Bloom filters can be noisy. A noisy filter is one that matches more keys or addresses than are actually in your wallet. Noise is intentional and serves to protect your wallet privacy - a remote node can’t know if a matched transaction is really yours or not. In theory, wallet keys/addresses could be split up across each connected node for even more privacy, but bitcoinj does not implement that currently. The noise added to a Bloom filter is controllable using PeerGroup.setBloomFilterFalsePositiveRate. Essentially it’s a bandwidth vs privacy tradeoff - a higher FP rate confuses remote eavesdroppers more, but you have to download more useless data as a result. If you don’t call that method, bitcoinj calculates Bloom filters with almost no false positives. In future this behaviour may change to be more privacy preserving by default.

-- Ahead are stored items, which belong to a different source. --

-- pv_equiv track=rewrite | github.com/moghelab/ResinGlycoside | 2_rgAnnotation/resinGlycoside_id_step3_fragCounts.py | getPeakInfo
-- ===== SOURCE A (Python) =====
-- def getPeakInfo(list1,dictm):
--     justStarted=0
--     for item in list1:
--         annot=item.split('|')[-1]
--         if annot not in dictm:
--             dictm[annot]=1
--             justStarted=1
--         else:
--             if justStarted==0:
--                 dictm[annot]+=1
--     return dictm
-- ===== SOURCE B (Python) =====
-- def getPeakInfo(list1, dictm):
--     # Mutates dictm in place and returns it, like the original.
--     annots = [item.split('|')[-1] for item in list1]
--     # p = first position whose annotation is not already a key of dictm
--     # (the original's justStarted flag flips exactly there: keys are unchanged before it).
--     p = 0
--     while p < len(annots) and annots[p] in dictm:
--         p += 1
--     # Phase 1: tally the prefix once, then add each total in a single update per key.
--     tally = {}
--     for a in annots[:p]:
--         tally[a] = tally.get(a, 0) + 1
--     for a, c in tally.items():
--         dictm[a] += c
--     # Phase 2: after the flag flips, only brand-new annotations are recorded, as 1.
--     for a in annots[p:]:
--         dictm.setdefault(a, 1)
--     return dictm
-- ===== Notes on version B (the rewrite author's own statement) =====
-- stated objective: alternative
-- what changed: The running justStarted flag is replaced by computing the split point p (first annotation not already a key), then two differently-shaped passes: a counter built over the prefix whose totals are added with one update per key, and a setdefault pass over the suffix.
import Mathlib
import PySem

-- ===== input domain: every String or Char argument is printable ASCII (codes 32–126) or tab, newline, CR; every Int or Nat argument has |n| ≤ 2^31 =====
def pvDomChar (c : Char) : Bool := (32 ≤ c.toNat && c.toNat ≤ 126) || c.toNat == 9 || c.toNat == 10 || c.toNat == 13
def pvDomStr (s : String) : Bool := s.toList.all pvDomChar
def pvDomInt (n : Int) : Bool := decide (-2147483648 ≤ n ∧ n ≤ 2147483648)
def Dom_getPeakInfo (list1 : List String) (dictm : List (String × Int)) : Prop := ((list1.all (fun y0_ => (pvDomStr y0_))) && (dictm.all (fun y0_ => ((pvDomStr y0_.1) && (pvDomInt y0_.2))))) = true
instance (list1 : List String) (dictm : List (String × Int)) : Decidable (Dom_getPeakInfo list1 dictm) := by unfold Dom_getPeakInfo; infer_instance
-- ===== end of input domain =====

-- B replaces A's running justStarted flag by the split point p (first annotation not already a
-- key) and two differently-shaped passes: a prefix counter added in one update per key, and a
-- setdefault pass over the suffix; same cost. Both Pythons mutate dictm in place and return it;
-- the equivalence proved is about the returned dict (B reaches the same final dict state).

-- ===== PORT A =====
-- item.split('|')[-1]: splitting by a nonempty separator never yields [], so [-1] never raises
-- and PySem.List.pyGet? is always some; .getD "" is exact here.
def pyAnnot (item : String) : String :=
  (PySem.List.pyGet? ((PySem.Str.split? item "|").getD []) (-1)).getD ""

def getPeakInfo (list1 : List String) (dictm : List (String × Int)) : List (String × Int) :=
  (list1.foldl
    (fun (st : PySem.Dict String Int × Int) item =>
      let annot := pyAnnot item
      if st.1.contains annot = false then (st.1.insert annot 1, 1)
      else if st.2 = 0 then (st.1.modify annot 0 (· + 1), st.2)  -- dictm[annot] += 1 (key present)
      else st)
    (PySem.Dict.mk dictm, 0)).1.items

-- ===== PORT B =====
-- the `while p < len(annots) and annots[p] in dictm: p += 1` loop, structurally on the list
def prefLen (d : PySem.Dict String Int) : List String → Nat
  | [] => 0
  | a :: rest => if d.contains a then prefLen d rest + 1 else 0

def getPeakInfo_alt (list1 : List String) (dictm : List (String × Int)) : List (String × Int) :=
  let d0 : PySem.Dict String Int := PySem.Dict.mk dictm
  let annots := list1.map pyAnnot
  let p := prefLen d0 annots
  let tally := (annots.take p).foldl
    (fun (t : PySem.Dict String Int) a => t.insert a (t.getD a 0 + 1)) PySem.Dict.empty
  -- dictm[a] += c : every tally key is a key of dictm, so getD reads the present value
  let d1 := tally.items.foldl (fun (d : PySem.Dict String Int) pc => d.insert pc.1 (d.getD pc.1 0 + pc.2)) d0
  let d2 := (annots.drop p).foldl (fun (d : PySem.Dict String Int) a => d.setdefault a 1) d1
  d2.items

-- ===== PRECONDITION & SPEC =====
-- dictm models a Python dict, whose keys are unique; association lists with duplicated keys
-- correspond to no Python input, so they are excluded.
def Pre_getPeakInfo (list1 : List String) (dictm : List (String × Int)) : Prop :=
  (dictm.map Prod.fst).Nodup
instance (list1 : List String) (dictm : List (String × Int)) : Decidable (Pre_getPeakInfo list1 dictm) := by unfold Pre_getPeakInfo; infer_instance

def pvWitness_getPeakInfo : List String × (List (String × Int)) := (["a|x", "b"], [("x", 2)])

def Spec_getPeakInfo (list1 : List String) (dictm : List (String × Int)) (out : List (String × Int)) : Prop := out = getPeakInfo_alt list1 dictm
instance (list1 : List String) (dictm : List (String × Int)) (out : List (String × Int)) : Decidable (Spec_getPeakInfo list1 dictm out) := by unfold Spec_getPeakInfo; infer_instance

-- ===== CLAIM (what is proved, stated in full; the proofs are below) =====
def Claim_equal_getPeakInfo : Prop := ∀ (list1 : List String) (dictm : List (String × Int)), Dom_getPeakInfo list1 dictm → Pre_getPeakInfo list1 dictm → Spec_getPeakInfo list1 dictm (getPeakInfo list1 dictm)

-- ===== LEMMAS AND PROOFS =====

-- A's loop body with the annotation as the scanned element
def stepA (st : PySem.Dict String Int × Int) (a : String) : PySem.Dict String Int × Int :=
  if st.1.contains a = false then (st.1.insert a 1, 1)
  else if st.2 = 0 then (st.1.modify a 0 (· + 1), st.2)
  else st

lemma getPeakInfo_eq_annots (list1 : List String) (dictm : List (String × Int)) :
    getPeakInfo list1 dictm
      = ((list1.map pyAnnot).foldl stepA (PySem.Dict.mk dictm, 0)).1.items := by
  unfold getPeakInfo
  rw [List.foldl_map]
  rfl

lemma prefLen_congr (d d' : PySem.Dict String Int)
    (h : ∀ x, d.contains x = d'.contains x) (l : List String) :
    prefLen d l = prefLen d' l := by
  induction l with
  | nil => rfl
  | cons a rest ih => simp [prefLen, h a, ih]

lemma take_prefLen_contains (d : PySem.Dict String Int) (l : List String) :
    ∀ a ∈ l.take (prefLen d l), d.contains a = true := by
  induction l with
  | nil => simp
  | cons b rest ih =>
    by_cases hc : d.contains b = true
    · simp only [prefLen, hc, if_true, List.take_succ_cons]
      intro a ha
      rw [List.mem_cons] at ha
      rcases ha with ha | ha
      · exact ha ▸ hc
      · exact ih a ha
    · simp [prefLen, hc]

-- after the flag flips, A's loop is exactly a setdefault loop
lemma foldl_stepA_one (l : List String) (d : PySem.Dict String Int) :
    l.foldl stepA (d, 1) = (l.foldl (fun d a => PySem.Dict.setdefault d a 1) d, 1) := by
  induction l generalizing d with
  | nil => rfl
  | cons a rest ih =>
    by_cases hc : d.contains a = true
    · simp [stepA, hc, PySem.Dict.setdefault_of_contains _ _ hc, ih]
    · simp only [Bool.not_eq_true] at hc
      simp [stepA, hc, PySem.Dict.setdefault_of_not_contains _ _ hc, ih]

-- A's loop splits into an increment pass over the prefix and a setdefault pass over the suffix
lemma A_phases (l : List String) (d : PySem.Dict String Int) :
    (l.foldl stepA (d, 0)).1
      = (l.drop (prefLen d l)).foldl (fun d a => PySem.Dict.setdefault d a 1)
          ((l.take (prefLen d l)).foldl (fun d a => PySem.Dict.modify d a 0 (· + 1)) d) := by
  induction l generalizing d with
  | nil => rfl
  | cons a rest ih =>
    by_cases hc : d.contains a = true
    · have hcongr : ∀ x, (PySem.Dict.modify d a 0 (· + 1)).contains x = d.contains x := by
        intro x
        rw [PySem.Dict.contains_modify]
        by_cases hx : (x == a) = true
        · simp [hx, (eq_of_beq hx) ▸ hc]
        · simp [hx]
      have hpl : prefLen d (a :: rest) = prefLen (PySem.Dict.modify d a 0 (· + 1)) rest + 1 := by
        simp only [prefLen, hc, if_true]
        rw [prefLen_congr _ _ (fun x => (hcongr x).symm) rest]
      rw [hpl]
      simp only [List.take_succ_cons, List.drop_succ_cons, List.foldl_cons]
      have hstep : stepA (d, 0) a = (PySem.Dict.modify d a 0 (· + 1), 0) := by
        simp [stepA, hc]
      rw [hstep]
      exact ih _
    · simp only [Bool.not_eq_true] at hc
      have hpl : prefLen d (a :: rest) = 0 := by simp [prefLen, hc]
      rw [hpl]
      simp only [List.take_zero, List.drop_zero, List.foldl_nil, List.foldl_cons]
      have hstep : stepA (d, 0) a = (d.insert a 1, 1) := by simp [stepA, hc]
      rw [hstep, foldl_stepA_one, PySem.Dict.setdefault_of_not_contains _ _ hc]

-- a fold of inserts over an items list with distinct keys adds that dict's value at every key
lemma getD_foldl_insert_items (l : List (String × Int)) (hnl : (l.map Prod.fst).Nodup)
    (d : PySem.Dict String Int) (v : String) :
    (l.foldl (fun (d : PySem.Dict String Int) pc => d.insert pc.1 (d.getD pc.1 0 + pc.2)) d).getD v 0
      = d.getD v 0 + (PySem.Dict.mk l).getD v 0 := by
  induction l generalizing d with
  | nil => simp [PySem.Dict.getD, PySem.Dict.get?]
  | cons pc rest ih =>
    obtain ⟨k0, v0⟩ := pc
    simp only [List.map_cons, List.nodup_cons] at hnl
    simp only [List.foldl_cons]
    rw [ih hnl.2]
    by_cases hv : v = k0
    · subst hv
      rw [PySem.Dict.getD_insert_self]
      have h1 : (PySem.Dict.mk rest).getD v 0 = 0 := by
        apply PySem.Dict.getD_of_not_contains
        rw [PySem.Dict.contains_eq_decide_mem_keys]
        simp only [PySem.Dict.keys, decide_eq_false_iff_not]
        exact hnl.1
      have h2 : (PySem.Dict.mk ((v, v0) :: rest)).getD v 0 = v0 := by
        simp [PySem.Dict.getD_eq_get?_getD, PySem.Dict.get?_mk_cons]
      rw [h1, h2]; ring
    · rw [PySem.Dict.getD_insert_of_ne _ _ _ hv]
      have h2 : (PySem.Dict.mk ((k0, v0) :: rest)).getD v 0 = (PySem.Dict.mk rest).getD v 0 := by
        have hne : (k0 == v) = false := by
          simp only [beq_eq_false_iff_ne]; exact fun h => hv h.symm
        simp [PySem.Dict.getD_eq_get?_getD, PySem.Dict.get?_mk_cons, hne]
      rw [h2]

-- updating a set with elements it already has leaves it unchanged
lemma update_keys_of_mem (s : List String) (l : List String) (h : ∀ x ∈ l, x ∈ s) :
    PySem.Set.update s l = s := by
  induction l with
  | nil => rfl
  | cons a rest ih =>
    have hadd : PySem.Set.add s a = s := by
      simp [PySem.Set.add, PySem.Set.contains, h a (by simp)]
    simp only [PySem.Set.update, List.foldl_cons] at *
    rw [hadd]
    exact ih (fun x hx => h x (by simp [hx]))

-- the crux: adding the counter's totals in one insert per key equals incrementing item by item,
-- provided every counted key is already present
lemma bulk_add_eq_modify (pre : List String) (d : PySem.Dict String Int)
    (hnd : d.keys.Nodup) (hall : ∀ a ∈ pre, d.contains a = true) :
    (PySem.Dict.counter pre).items.foldl
        (fun (d : PySem.Dict String Int) pc => d.insert pc.1 (d.getD pc.1 0 + pc.2)) d
      = pre.foldl (fun d a => PySem.Dict.modify d a 0 (· + 1)) d := by
  have hmemkeys : ∀ x ∈ (PySem.Dict.counter pre).keys, x ∈ d.keys := by
    intro x hx
    rw [PySem.Dict.keys_counter, PySem.Set.mem_ofList] at hx
    exact (PySem.Dict.contains_iff_mem_keys d x).mp (hall x hx)
  have hkeysL : ((PySem.Dict.counter pre).items.foldl
      (fun (d : PySem.Dict String Int) pc => d.insert pc.1 (d.getD pc.1 0 + pc.2)) d).keys = d.keys := by
    rw [PySem.Dict.keys_foldl_insert_key _ Prod.fst (fun d pc => d.getD pc.1 0 + pc.2)]
    exact update_keys_of_mem _ _ (fun x hx => hmemkeys x hx)
  have hkeysR : (pre.foldl (fun d a => PySem.Dict.modify d a 0 (· + 1)) d).keys = d.keys := by
    rw [PySem.Dict.keys_foldl_modify pre 0 (fun _ _ v => v + 1)]
    exact update_keys_of_mem _ _ (fun x hx =>
      (PySem.Dict.contains_iff_mem_keys d x).mp (hall x hx))
  apply PySem.Dict.ext
  have hndL : ((PySem.Dict.counter pre).items.foldl
      (fun (d : PySem.Dict String Int) pc => d.insert pc.1 (d.getD pc.1 0 + pc.2)) d).keys.Nodup := by
    rw [hkeysL]; exact hnd
  have hndR : (pre.foldl (fun d a => PySem.Dict.modify d a 0 (· + 1)) d).keys.Nodup := by
    rw [hkeysR]; exact hnd
  have eL := PySem.Dict.items_eq_map_keys _ hndL 0
  have eR := PySem.Dict.items_eq_map_keys _ hndR 0
  rw [eL, eR, hkeysL, hkeysR]
  apply List.map_congr_left
  intro k _
  have hL := getD_foldl_insert_items (PySem.Dict.counter pre).items
    (by simpa [PySem.Dict.keys] using PySem.Dict.nodup_keys_counter pre) d k
  rw [hL]
  have : PySem.Dict.mk (PySem.Dict.counter pre).items = PySem.Dict.counter pre := rfl
  rw [this, PySem.Dict.getD_counter, PySem.Dict.getD_foldl_modify_add_one]

-- ===== VERDICT (by name: the statement is the Claim_ definition above) =====
theorem getPeakInfo_spec : Claim_equal_getPeakInfo := by
  intro list1 dictm _hdom hpre
  unfold Spec_getPeakInfo getPeakInfo_alt
  rw [getPeakInfo_eq_annots, A_phases]
  congr 1
  rw [PySem.Dict.foldl_insert_getD_add_one_eq_counter]
  rw [bulk_add_eq_modify]
  · simpa [PySem.Dict.keys] using hpre
  · exact take_prefLen_contains _ _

Note that when Bloom filtering is used, your security is downgraded by a small amount - whilst remote peers cannot convince you transactions were included in a block if they weren’t, they can exclude transactions entirely and thus mount a kind of denial-of-service attack on you. If a peer does this, then bitcoinj won’t notice and your balance may be incorrect until you rescan the block chain. You don’t have to do anything to take advantage of Bloom filtering. It’s done for you by the framework. From bitcoinj 0.10 onwards, peers that are too old to support Bloom filtering are automatically disconnected, to avoid you being flooded with broadcast traffic if you happen to connect to an old node.